My family sat in a conference room near the waiting room of the hospital intensive care unit, so the doctor could inform us that my mother would die. The lights were bright white, and so were the walls. The chairs had a faded blue fabric, each one the same. There were probably pictures on the wall, maybe a beautiful scene of flowers and a pond, something that was meant to be peaceful. I do not remember that though. I remember the sterile bright white and the doctor sitting in front of me. She wore a turquoise track jacket and tennis shoes with her scrubs. Her hair was pulled back in a ponytail. There were no wispy pieces sticking out. Every bit of her brown hair that was not pulled through that ponytail was stuck straight to her head. She was physically fit, pretty, and plain.
“I need you to understand that this is what is going to end her life,” she said matter of fact.
She looked directly at me, although the rest of my family was in the room.
“I think there has been some false hope going on,” she said, “I just want to be straight with you. This is end-of-stage liver failure.”
It was my hope she had been referring to. I had hung onto every bit of faith I had. Telling my family: Miracles do happen!
I would not look the doctor in the eye when she spoke about the false hope. I was not able to face her or the reality that she was trying to make me aware of. I looked at the door and waited for the meeting to end, no longer present with whatever else was being said.
I went back to my mother’s ICU room and continued to do what I had been doing the last several days. I held her swollen, yellow-tinted hands. I sang worship songs to her that I had learned at church. And I prayed, not sure if she could hear me, as she had been heavily sedated. I brushed her hair back and kept the brown frizzy pieces out of her face. When fluid started dripping more quickly into a bag that was on my mother’s bedside, I had been convinced it was a good thing since her hands were so swollen. I thought maybe she was getting unwanted fluid out of her body. I asked the nurse, but she said she was not sure what it meant. She was as young as the doctor in the meeting, but less perfect looking. She had a messy bun, smeared makeup, and a fake tan. She would not look me in the eye when I asked about the fluid, but she made a face like she had an idea what it might mean, despite what she was telling me. It was a face that made me think it was something bad.
I went to the bathroom in the hallway outside of the ICU. It was a one-person stall with lights as bright as the ones in my mother’s ICU room. I sat right down on the dirty floor in the corner. I plopped down my bag of snacks, drinks, and books I brought for all the sitting around and waiting we were doing. It was just a few hours after the meeting with the doctor. It was the first time I was alone since. I was beginning to wonder about what the doctor said. The last time my mother was coherent, she looked at me, her eyes big and scared, and she had asked if she was going to die. It was just two days before. The nurse in the room patted my mother on the arm: No sweetie, you aren’t going to die. Like it was some ridiculous thought. Of course, she would not die. But what if she was going to?

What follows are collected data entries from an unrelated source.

-- pv_equiv track=rewrite | github.com/dagoaty/AdventofCode2021 | day4/day4.py | getCardWinningPos
-- ===== SOURCE A (Python) =====
-- from typing import List, Tuple, Set
--
-- def getNumPos(num: int, callLine: List[int]) -> int:
--     pos: int = 0
--     for call in callLine:
--         if call == num:
--             return pos
--         pos += 1
--     return pos
--
-- def getCardWinningPos(card: List[List[int]], callLine: List[int]) -> int:
--     cardWinPos: int = len(callLine)
--     for line in card:
--         lineWinPos: int = 0
--         for num in line:
--             numPos = getNumPos(num, callLine)
--             if numPos > lineWinPos:
--                 lineWinPos = numPos
--         if lineWinPos < cardWinPos:
--             cardWinPos = lineWinPos
--     return cardWinPos
-- ===== SOURCE B (Python) =====
-- from typing import List
--
-- def getCardWinningPos(card: List[List[int]], callLine: List[int]) -> int:
--     total = len(callLine)
--
--     def rowVal(line: List[int]) -> int:
--         need = set(line)
--         if not need:
--             return 0
--         for i, n in enumerate(callLine):
--             need.discard(n)
--             if not need:
--                 return i
--         return total
--
--     return min(map(rowVal, card), default=total)
-- ===== Notes on version B (the rewrite author's own statement) =====
-- stated objective: faster
-- what changed: Instead of searching callLine once per card number and maxing the found indices, B scans callLine once per row while discarding called numbers from the row's remaining set, returning the index at which the set empties; the card minimum is a min over the mapped row values with a default.
import Mathlib
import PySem

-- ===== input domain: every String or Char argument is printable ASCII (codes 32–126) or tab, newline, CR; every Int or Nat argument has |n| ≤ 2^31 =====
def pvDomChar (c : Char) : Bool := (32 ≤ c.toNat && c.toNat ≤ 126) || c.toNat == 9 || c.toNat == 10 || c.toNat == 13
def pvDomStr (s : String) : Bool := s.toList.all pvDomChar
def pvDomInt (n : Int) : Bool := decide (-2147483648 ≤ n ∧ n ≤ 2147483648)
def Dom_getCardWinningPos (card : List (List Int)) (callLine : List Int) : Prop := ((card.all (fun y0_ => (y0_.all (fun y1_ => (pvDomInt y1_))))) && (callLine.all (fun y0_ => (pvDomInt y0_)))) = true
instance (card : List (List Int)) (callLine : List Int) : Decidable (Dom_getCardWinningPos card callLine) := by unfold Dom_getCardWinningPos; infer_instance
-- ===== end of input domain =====

-- B scans callLine once per row, removing called numbers from the row's remaining set,
-- instead of A's per-number search of callLine; objective: faster (fewer passes over callLine).

-- ===== PORT A =====
-- getNumPos: linear search of callLine with a position counter (returns final pos = len on a miss)
def pvGetNumPosGo (num : Int) (cs : List Int) (pos : Int) : Int :=
  match cs with
  | [] => pos
  | c :: r => if c = num then pos else pvGetNumPosGo num r (pos + 1)

def pvGetNumPos (num : Int) (callLine : List Int) : Int :=
  pvGetNumPosGo num callLine 0

-- Python's locals numPos/lineWinPos are inlined in the fold steps (getNumPos is pure)
def getCardWinningPos (card : List (List Int)) (callLine : List Int) : Int :=
  card.foldl
    (fun cardWinPos line =>
      let lineWinPos :=
        line.foldl
          (fun lw num => if pvGetNumPos num callLine > lw then pvGetNumPos num callLine else lw) 0
      if lineWinPos < cardWinPos then lineWinPos else cardWinPos)
    (callLine.length : Int)

-- ===== PORT B =====
-- the 'for i, n in enumerate(callLine)' loop of rowVal: discard n, return i when the set
-- empties, total when the loop runs out (Python's local need is threaded as the argument)
def pvRowLoop (total : Int) (need : PySem.Set Int) (cs : List Int) (i : Int) : Int :=
  match cs with
  | [] => total
  | c :: rest =>
    if PySem.Set.discard need c = [] then i
    else pvRowLoop total (PySem.Set.discard need c) rest (i + 1)

def pvRowVal (total : Int) (callLine : List Int) (line : List Int) : Int :=
  if PySem.Set.ofList line = [] then 0
  else pvRowLoop total (PySem.Set.ofList line) callLine 0

def getCardWinningPos_alt (card : List (List Int)) (callLine : List Int) : Int :=
  (PySem.List.min? (card.map (pvRowVal (callLine.length : Int) callLine)) (fun x => x)).getD
    (callLine.length : Int)

-- ===== PRECONDITION & SPEC =====
def Spec_getCardWinningPos (card : List (List Int)) (callLine : List Int) (out : Int) : Prop := out = getCardWinningPos_alt card callLine
instance (card : List (List Int)) (callLine : List Int) (out : Int) : Decidable (Spec_getCardWinningPos card callLine out) := by unfold Spec_getCardWinningPos; infer_instance

-- ===== CLAIM (what is proved, stated in full; the proofs are below) =====
def Claim_equal_getCardWinningPos : Prop := ∀ (card : List (List Int)) (callLine : List Int), Dom_getCardWinningPos card callLine → Spec_getCardWinningPos card callLine (getCardWinningPos card callLine)

-- ===== LEMMAS AND PROOFS =====

-- the running-max loop shape shared by A's inner fold and the analysis of B's set loop
def pvFmax (g : Int → Int) (i : Int) (l : List Int) : Int :=
  l.foldl (fun a n => if g n > a then g n else a) i

theorem pvFmax_cons (g : Int → Int) (i : Int) (c : Int) (t : List Int) :
    pvFmax g i (c :: t) = pvFmax g (if g c > i then g c else i) t := rfl

theorem pvFmax_ge_init (g : Int → Int) (i : Int) (l : List Int) : i ≤ pvFmax g i l := by
  induction l generalizing i with
  | nil => simp [pvFmax]
  | cons c t ih =>
    rw [pvFmax_cons]
    refine le_trans ?_ (ih (if g c > i then g c else i))
    split <;> omega

theorem pvFmax_ge_mem (g : Int → Int) (i : Int) (l : List Int) (n : Int) (hn : n ∈ l) :
    g n ≤ pvFmax g i l := by
  induction l generalizing i with
  | nil => simp at hn
  | cons c t ih =>
    rw [pvFmax_cons]
    rcases List.mem_cons.mp hn with h | h
    · subst h
      refine le_trans ?_ (pvFmax_ge_init g _ t)
      split <;> omega
    · exact ih _ h

theorem pvFmax_le (g : Int → Int) (i r : Int) (l : List Int)
    (hi : i ≤ r) (h : ∀ n ∈ l, g n ≤ r) : pvFmax g i l ≤ r := by
  induction l generalizing i with
  | nil => simpa [pvFmax] using hi
  | cons c t ih =>
    rw [pvFmax_cons]
    have hc := h c (by simp)
    have hstep : (if g c > i then g c else i) ≤ r := by split <;> omega
    exact ih _ hstep (fun n hn => h n (List.mem_cons_of_mem _ hn))

theorem pvFmax_congr (g : Int → Int) (i : Int) (l₁ l₂ : List Int)
    (h : ∀ x, x ∈ l₁ ↔ x ∈ l₂) : pvFmax g i l₁ = pvFmax g i l₂ := by
  refine le_antisymm ?_ ?_
  · exact pvFmax_le g i _ l₁ (pvFmax_ge_init g i l₂)
      (fun n hn => pvFmax_ge_mem g i l₂ n ((h n).mp hn))
  · exact pvFmax_le g i _ l₂ (pvFmax_ge_init g i l₁)
      (fun n hn => pvFmax_ge_mem g i l₁ n ((h n).mpr hn))

-- facts about A's getNumPos
theorem pvGo_shift (num : Int) (cs : List Int) (pos : Int) :
    pvGetNumPosGo num cs pos = pos + pvGetNumPosGo num cs 0 := by
  induction cs generalizing pos with
  | nil => simp [pvGetNumPosGo]
  | cons c r ih =>
    simp only [pvGetNumPosGo]
    by_cases h : c = num
    · simp [h]
    · simp only [h, if_false]
      rw [ih (pos + 1), ih (0 + 1)]; ring

theorem pvGetNumPos_cons (n c : Int) (rest : List Int) :
    pvGetNumPos n (c :: rest) = if c = n then 0 else 1 + pvGetNumPos n rest := by
  simp only [pvGetNumPos, pvGetNumPosGo]
  by_cases h : c = n
  · simp [h]
  · simp only [h, if_false]
    exact pvGo_shift n rest (0 + 1)

theorem pvGetNumPos_nonneg (n : Int) (cs : List Int) : 0 ≤ pvGetNumPos n cs := by
  induction cs with
  | nil => simp [pvGetNumPos, pvGetNumPosGo]
  | cons c r ih =>
    rw [pvGetNumPos_cons]
    split <;> omega

theorem pvGetNumPos_le_len (n : Int) (cs : List Int) : pvGetNumPos n cs ≤ cs.length := by
  induction cs with
  | nil => simp [pvGetNumPos, pvGetNumPosGo]
  | cons c r ih =>
    rw [pvGetNumPos_cons]
    simp only [List.length_cons]
    split <;> [push_cast; push_cast] <;> omega

theorem pvGetNumPos_of_not_mem (n : Int) (cs : List Int) (h : n ∉ cs) :
    pvGetNumPos n cs = cs.length := by
  induction cs with
  | nil => simp [pvGetNumPos, pvGetNumPosGo]
  | cons c r ih =>
    rw [pvGetNumPos_cons]
    have hcn : c ≠ n := fun hc => h (by simp [hc])
    have hr : n ∉ r := fun hr => h (List.mem_cons_of_mem _ hr)
    simp [hcn, ih hr]
    ring

-- membership in Set.discard (discard is a filter)
theorem pv_mem_discard (s : PySem.Set Int) (c x : Int) :
    x ∈ PySem.Set.discard s c ↔ x ∈ s ∧ x ≠ c := by
  simp [PySem.Set.discard, List.mem_filter]

theorem pv_discard_ne_nil (s : PySem.Set Int) (c : Int) (h : PySem.Set.discard s c ≠ []) :
    ∃ x ∈ s, x ≠ c := by
  rcases List.exists_mem_of_ne_nil _ h with ⟨x, hx⟩
  rcases (pv_mem_discard s c x).mp hx with ⟨h1, h2⟩
  exact ⟨x, h1, h2⟩

-- B's per-row scan equals the max of first indices relative to the remaining call list,
-- when every needed number occurs there, and total otherwise
theorem pvRowLoop_eq (cs : List Int) (total : Int) (S : PySem.Set Int) (i : Int)
    (hS : S ≠ []) :
    pvRowLoop total S cs i =
      if ∀ n ∈ S, n ∈ cs then i + pvFmax (fun n => pvGetNumPos n cs) 0 S else total := by
  induction cs generalizing S i with
  | nil =>
    rcases List.exists_mem_of_ne_nil _ hS with ⟨x, hx⟩
    have hnot : ¬ (∀ n ∈ S, n ∈ ([] : List Int)) :=
      fun h => absurd (h x hx) (List.not_mem_nil)
    simp only [pvRowLoop]
    rw [if_neg hnot]
  | cons c rest ih =>
    simp only [pvRowLoop]
    by_cases hE : PySem.Set.discard S c = []
    · -- every element of S equals c: the row completes now, max index 0
      have hall : ∀ n ∈ S, n = c := by
        intro n hn
        by_contra hne
        exact (List.ne_nil_of_mem ((pv_mem_discard S c n).mpr ⟨hn, hne⟩)) hE
      have hmem : ∀ n ∈ S, n ∈ c :: rest := fun n hn => by simp [hall n hn]
      have hM : pvFmax (fun n => pvGetNumPos n (c :: rest)) 0 S = 0 := by
        refine le_antisymm ?_ (pvFmax_ge_init _ 0 S)
        refine pvFmax_le _ 0 0 S le_rfl ?_
        intro n hn
        have : pvGetNumPos n (c :: rest) = 0 := by
          rw [pvGetNumPos_cons, if_pos (hall n hn).symm]
        omega
      rw [if_pos hE, if_pos hmem, hM]
      omega
    · rw [if_neg hE, ih _ _ hE]
      have hiff : (∀ n ∈ PySem.Set.discard S c, n ∈ rest) ↔ (∀ n ∈ S, n ∈ c :: rest) := by
        constructor
        · intro h n hn
          by_cases hnc : n = c
          · simp [hnc]
          · exact List.mem_cons_of_mem _ (h n ((pv_mem_discard S c n).mpr ⟨hn, hnc⟩))
        · intro h n hn
          rcases (pv_mem_discard S c n).mp hn with ⟨h1, h2⟩
          rcases List.mem_cons.mp (h n h1) with hc | hr
          · exact absurd hc h2
          · exact hr
      by_cases hAll : ∀ n ∈ S, n ∈ c :: rest
      · rw [if_pos (hiff.mpr hAll), if_pos hAll]
        rcases pv_discard_ne_nil S c hE with ⟨n₀, hn₀S, hn₀c⟩
        have hn₀S' : n₀ ∈ PySem.Set.discard S c := (pv_mem_discard S c n₀).mpr ⟨hn₀S, hn₀c⟩
        have hM : pvFmax (fun n => pvGetNumPos n (c :: rest)) 0 S =
            1 + pvFmax (fun n => pvGetNumPos n rest) 0 (PySem.Set.discard S c) := by
          refine le_antisymm ?_ ?_
          · refine pvFmax_le _ 0 _ S ?_ ?_
            · have := pvFmax_ge_init (fun n => pvGetNumPos n rest) 0 (PySem.Set.discard S c)
              omega
            · intro n hn
              have hcons := pvGetNumPos_cons n c rest
              by_cases hnc : c = n
              · rw [hcons, if_pos hnc]
                have := pvFmax_ge_init (fun n => pvGetNumPos n rest) 0 (PySem.Set.discard S c)
                omega
              · have hn' : n ∈ PySem.Set.discard S c :=
                  (pv_mem_discard S c n).mpr ⟨hn, fun he => hnc he.symm⟩
                have hb := pvFmax_ge_mem (fun n => pvGetNumPos n rest) 0 _ n hn'
                beta_reduce at hb
                rw [hcons, if_neg hnc]
                omega
          · have h1 : 1 ≤ pvFmax (fun n => pvGetNumPos n (c :: rest)) 0 S := by
              have hb := pvFmax_ge_mem (fun n => pvGetNumPos n (c :: rest)) 0 S n₀ hn₀S
              beta_reduce at hb
              rw [pvGetNumPos_cons, if_neg (fun h => hn₀c h.symm)] at hb
              have hnn := pvGetNumPos_nonneg n₀ rest
              omega
            have h2 : pvFmax (fun n => pvGetNumPos n rest) 0 (PySem.Set.discard S c) ≤
                pvFmax (fun n => pvGetNumPos n (c :: rest)) 0 S - 1 := by
              refine pvFmax_le _ 0 _ _ (by omega) ?_
              intro n hn
              rcases (pv_mem_discard S c n).mp hn with ⟨hnS, hnc⟩
              have hb := pvFmax_ge_mem (fun n => pvGetNumPos n (c :: rest)) 0 S n hnS
              beta_reduce at hb
              rw [pvGetNumPos_cons, if_neg (fun h => hnc h.symm)] at hb
              omega
            omega
        rw [hM]; ring
      · rw [if_neg (fun h => hAll (hiff.mp h)), if_neg hAll]

-- A's inner fold over a row equals B's rowVal
theorem pvRow_eq (callLine line : List Int) :
    pvFmax (fun n => pvGetNumPos n callLine) 0 line =
      pvRowVal (callLine.length : Int) callLine line := by
  by_cases hSnil : PySem.Set.ofList line = []
  · have hlnil : line = [] := by
      rcases line with _ | ⟨x, t⟩
      · rfl
      · exact absurd hSnil
          (List.ne_nil_of_mem ((PySem.Set.mem_ofList (x :: t) x).mpr (by simp)))
    subst hlnil
    simp [pvRowVal, pvFmax, PySem.Set.ofList]
  · have hcongr := pvFmax_congr (fun n => pvGetNumPos n callLine) 0 line
      (PySem.Set.ofList line) (fun y => (PySem.Set.mem_ofList line y).symm)
    rw [hcongr]
    simp only [pvRowVal]
    rw [if_neg hSnil, pvRowLoop_eq callLine _ _ 0 hSnil]
    by_cases hAll : ∀ n ∈ (PySem.Set.ofList line : List Int), n ∈ callLine
    · rw [if_pos hAll]; ring
    · rw [if_neg hAll]
      push Not at hAll
      rcases hAll with ⟨n, hnS, hnc⟩
      refine le_antisymm ?_ ?_
      · refine pvFmax_le _ 0 _ _ ?_ ?_
        · exact_mod_cast Int.natCast_nonneg _
        · intro m _; exact pvGetNumPos_le_len m callLine
      · have hb := pvFmax_ge_mem (fun n => pvGetNumPos n callLine) 0 _ n hnS
        beta_reduce at hb
        rw [pvGetNumPos_of_not_mem n callLine hnc] at hb
        exact hb

-- the outer min loop: A's running strict-min fold = Python min(..., default=total)
theorem pvMin_eq (vs : List Int) (total : Int) (hle : ∀ v ∈ vs, v ≤ total) :
    vs.foldl (fun a v => if v < a then v else a) total =
      (PySem.List.min? vs (fun x => x)).getD total := by
  rcases vs with _ | ⟨x, t⟩
  · simp [PySem.List.min?]
  · rw [PySem.List.min?_id_cons]
    have hstep : (fun (a v : Int) => if v < a then v else a) = fun a v => min a v := by
      funext a v
      rcases lt_or_ge v a with h | h
      · rw [if_pos h, min_eq_right (le_of_lt h)]
      · rw [if_neg (not_lt.mpr h), min_eq_left h]
    rw [hstep]
    simp only [List.foldl_cons, Option.getD_some]
    rw [min_eq_right (hle x (by simp))]

-- ===== VERDICT (by name: the statement is the Claim_ definition above) =====
theorem getCardWinningPos_spec : Claim_equal_getCardWinningPos := by
  intro card callLine _
  unfold Spec_getCardWinningPos getCardWinningPos getCardWinningPos_alt
  have hmap : card.foldl
      (fun cardWinPos line =>
        let lineWinPos :=
          line.foldl
            (fun lw num => if pvGetNumPos num callLine > lw then pvGetNumPos num callLine else lw) 0
        if lineWinPos < cardWinPos then lineWinPos else cardWinPos)
      (callLine.length : Int) =
      (card.map (pvRowVal (callLine.length : Int) callLine)).foldl
        (fun a v => if v < a then v else a) (callLine.length : Int) := by
    rw [List.foldl_map]
    congr 1
    funext a line
    show (if pvFmax (fun n => pvGetNumPos n callLine) 0 line < a
          then pvFmax (fun n => pvGetNumPos n callLine) 0 line else a) = _
    rw [pvRow_eq callLine line]
  rw [hmap]
  refine pvMin_eq _ _ ?_
  intro v hv
  rcases List.mem_map.mp hv with ⟨line, _, hline⟩
  rw [← hline, ← pvRow_eq]
  refine pvFmax_le _ 0 _ _ (by exact_mod_cast Int.natCast_nonneg _) ?_
  intro n _
  exact pvGetNumPos_le_len n callLine
-- pv_equiv track=rewrite | github.com/EarthSciML/moves.rs | characterization/default-db-schema/audit-schema.py | _size_bucket
-- ===== SOURCE A (Python) =====
-- SIZE_BUCKETS = [
--     ("empty", 1),               # populated at run time, ships empty
--     ("tiny", 100),              # < 100 rows
--     ("small", 10_000),          # < 10k rows — monolithic threshold from plan
--     ("medium", 1_000_000),      # < 1M rows
--     ("large", 50_000_000),      # < 50M rows
--     ("huge", float("inf")),
-- ]
--
-- def _size_bucket(rows):
--     if rows is None:
--         return "unknown"
--     if rows == 0:
--         return "empty"
--     for bucket, limit in SIZE_BUCKETS:
--         if rows < limit:
--             return bucket
--     return "huge"
-- ===== SOURCE B (Python) =====
-- import bisect
--
-- _THRESHOLDS = [1, 100, 10_000, 1_000_000, 50_000_000]
-- _LABELS = ["empty", "tiny", "small", "medium", "large", "huge"]
--
-- def _size_bucket(rows):
--     if rows is None:
--         return "unknown"
--     return _LABELS[bisect.bisect_right(_THRESHOLDS, rows)]
-- ===== Notes on version B (the rewrite author's own statement) =====
-- stated objective: idiomatic
-- what changed: Replaced the linear scan over SIZE_BUCKETS and the redundant rows==0 branch with a single binary-search lookup: bisect_right over a sorted threshold list indexing a parallel label list.
import Mathlib
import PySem

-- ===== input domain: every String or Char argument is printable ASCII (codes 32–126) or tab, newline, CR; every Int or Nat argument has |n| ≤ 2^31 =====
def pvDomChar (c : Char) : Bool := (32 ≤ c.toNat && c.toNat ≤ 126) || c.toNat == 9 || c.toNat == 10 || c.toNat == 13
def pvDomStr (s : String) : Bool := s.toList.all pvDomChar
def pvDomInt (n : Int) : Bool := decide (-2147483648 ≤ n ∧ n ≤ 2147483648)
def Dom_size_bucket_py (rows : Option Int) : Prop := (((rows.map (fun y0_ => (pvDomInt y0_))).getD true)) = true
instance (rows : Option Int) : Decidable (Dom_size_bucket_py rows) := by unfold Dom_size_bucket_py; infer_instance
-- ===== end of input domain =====

-- B replaces A's linear scan and redundant rows==0 branch by one bisect_right lookup
-- in a sorted threshold table (objective: idiomatic).

-- ===== PORT A =====
-- SIZE_BUCKETS: the float("inf") limit is modelled as `none` (every int is < inf).
def pySIZE_BUCKETS : List (String × Option Int) :=
  [("empty", some 1), ("tiny", some 100), ("small", some 10000),
   ("medium", some 1000000), ("large", some 50000000), ("huge", none)]

-- `rows < limit`: true for every int when limit is inf (`none`)
def pyLtLimit (r : Int) (limit : Option Int) : Bool :=
  match limit with | some v => r < v | none => true

-- the `for bucket, limit in SIZE_BUCKETS: if rows < limit: return bucket` loop
def pySizeLoop (bs : List (String × Option Int)) (r : Int) : Option String :=
  match bs with
  | [] => none
  | (bucket, limit) :: rest =>
      if pyLtLimit r limit then some bucket
      else pySizeLoop rest r

def size_bucket_py (rows : Option Int) : String :=
  match rows with
  | none => "unknown"
  | some r =>
      if r = 0 then "empty"
      else ((pySizeLoop pySIZE_BUCKETS r).getD "huge")

-- ===== PORT B =====
def pvThresholds : List Int := [1, 100, 10000, 1000000, 50000000]
def pvLabels : List String := ["empty", "tiny", "small", "medium", "large", "huge"]

-- _LABELS[bisect.bisect_right(...)]: the index is always ≤ 5 < 6, so the Python
-- indexing never raises; ported with getD (default never reached).
def size_bucket_py_alt (rows : Option Int) : String :=
  match rows with
  | none => "unknown"
  | some r => pvLabels.getD (PySem.List.bisectRight pvThresholds r) ""

-- ===== PRECONDITION & SPEC =====
def Spec_size_bucket_py (rows : Option Int) (out : String) : Prop := out = size_bucket_py_alt rows
instance (rows : Option Int) (out : String) : Decidable (Spec_size_bucket_py rows out) := by unfold Spec_size_bucket_py; infer_instance

-- ===== CLAIM (what is proved, stated in full; the proofs are below) =====
def Claim_equal_size_bucket_py : Prop := ∀ (rows : Option Int), Dom_size_bucket_py rows → Spec_size_bucket_py rows (size_bucket_py rows)

-- ===== LEMMAS AND PROOFS =====

lemma bisect_eval (r : Int) :
    PySem.List.bisectRight pvThresholds r =
      if r < 1 then 0 else if r < 100 then 1 else if r < 10000 then 2
      else if r < 1000000 then 3 else if r < 50000000 then 4 else 5 := by
  obtain ⟨hle, hlt, hgt⟩ := PySem.List.bisectRight_spec pvThresholds r (by decide)
  set n := PySem.List.bisectRight pvThresholds r with hn
  have e0 := hlt 0 (by decide); have e1 := hlt 1 (by decide)
  have e2 := hlt 2 (by decide); have e3 := hlt 3 (by decide)
  have e4 := hlt 4 (by decide)
  have f0 := hgt 0 (by decide); have f1 := hgt 1 (by decide)
  have f2 := hgt 2 (by decide); have f3 := hgt 3 (by decide)
  have f4 := hgt 4 (by decide)
  simp [pvThresholds] at hle e0 e1 e2 e3 e4 f0 f1 f2 f3 f4
  split_ifs <;> omega

-- ===== VERDICT (by name: the statement is the Claim_ definition above) =====
theorem size_bucket_py_spec : Claim_equal_size_bucket_py := by
  intro rows _
  unfold Spec_size_bucket_py size_bucket_py size_bucket_py_alt
  cases rows with
  | none => rfl
  | some r =>
      simp only [bisect_eval r]
      by_cases h0 : r = 0
      · subst h0; decide
      · simp only [if_neg h0]
        simp only [pySizeLoop, pySIZE_BUCKETS, pyLtLimit]
        split_ifs <;> (try simp only [decide_eq_true_eq] at *) <;> first | decide | omega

I picked up my phone and called one of the most spiritual people I knew, still sitting right there on the bathroom floor under the bright lights. She was an old friend I met at church. For the first time, I voiced the thought of the possibility of my mother’s death. Suddenly, before I knew what hit me, I was crying hard.
“I think she might die.” I said to my friend.
“Don’t even say that,” she told me, like speaking it would make it happen.
Someone jiggled on the door handle to use the bathroom. I wiped my tears and stood up from the bathroom floor. I told my friend I had to go. I went back to my mother’s room. I told her God was with her and she was going to be alright.
The next day, the doctors turned the machine off that was keeping my mother alive.
My grandmother stood at her head across from me, saying “Its okay Suzie” over and over. My sister, Lindsey, put her head up against my mother’s heart. My husband stood at her feet, praying. I held my mother’s hand, begging God for one last time to keep her alive.
“It stopped,” my sister said as she raised her head up from my mother’s chest, not bothering to wipe the tears and snotty mess from her crying.
The doctor, wearing the blue track jacket and perfect ponytail again, came back in as my sister was speaking.
“I was just going to come and say, yeah, she’s gone,” she said very matter of fact.
She turned off a machine that was probably monitoring my mother’s heart. There was no need for it anymore. She walked back out of the room and shut the curtain while we said our last goodbye. It was not a long goodbye. My mother was not there anymore. It was just her still body. I had hung on tightly for days. I could not hang on any longer. She was gone. I walked out of the ICU, passed the bathroom I had sat on the floor in, passed the conference room, under all those stupid bright lights, and I left, accepting what I could not possibly have accepted until it happened.
Today, I hang onto healthy hope. I believe in God. I cling to my faith. But I know there are countless things I cannot understand, and I cannot control.
I know that sometimes for me, hoping for the best is a gift when I need it most, but I am also strong enough to face the challenges life brings and I do not always get to control what they are.
Whatever happens, I do know, without any doubt, that God is with me. That is where my hope forever stays.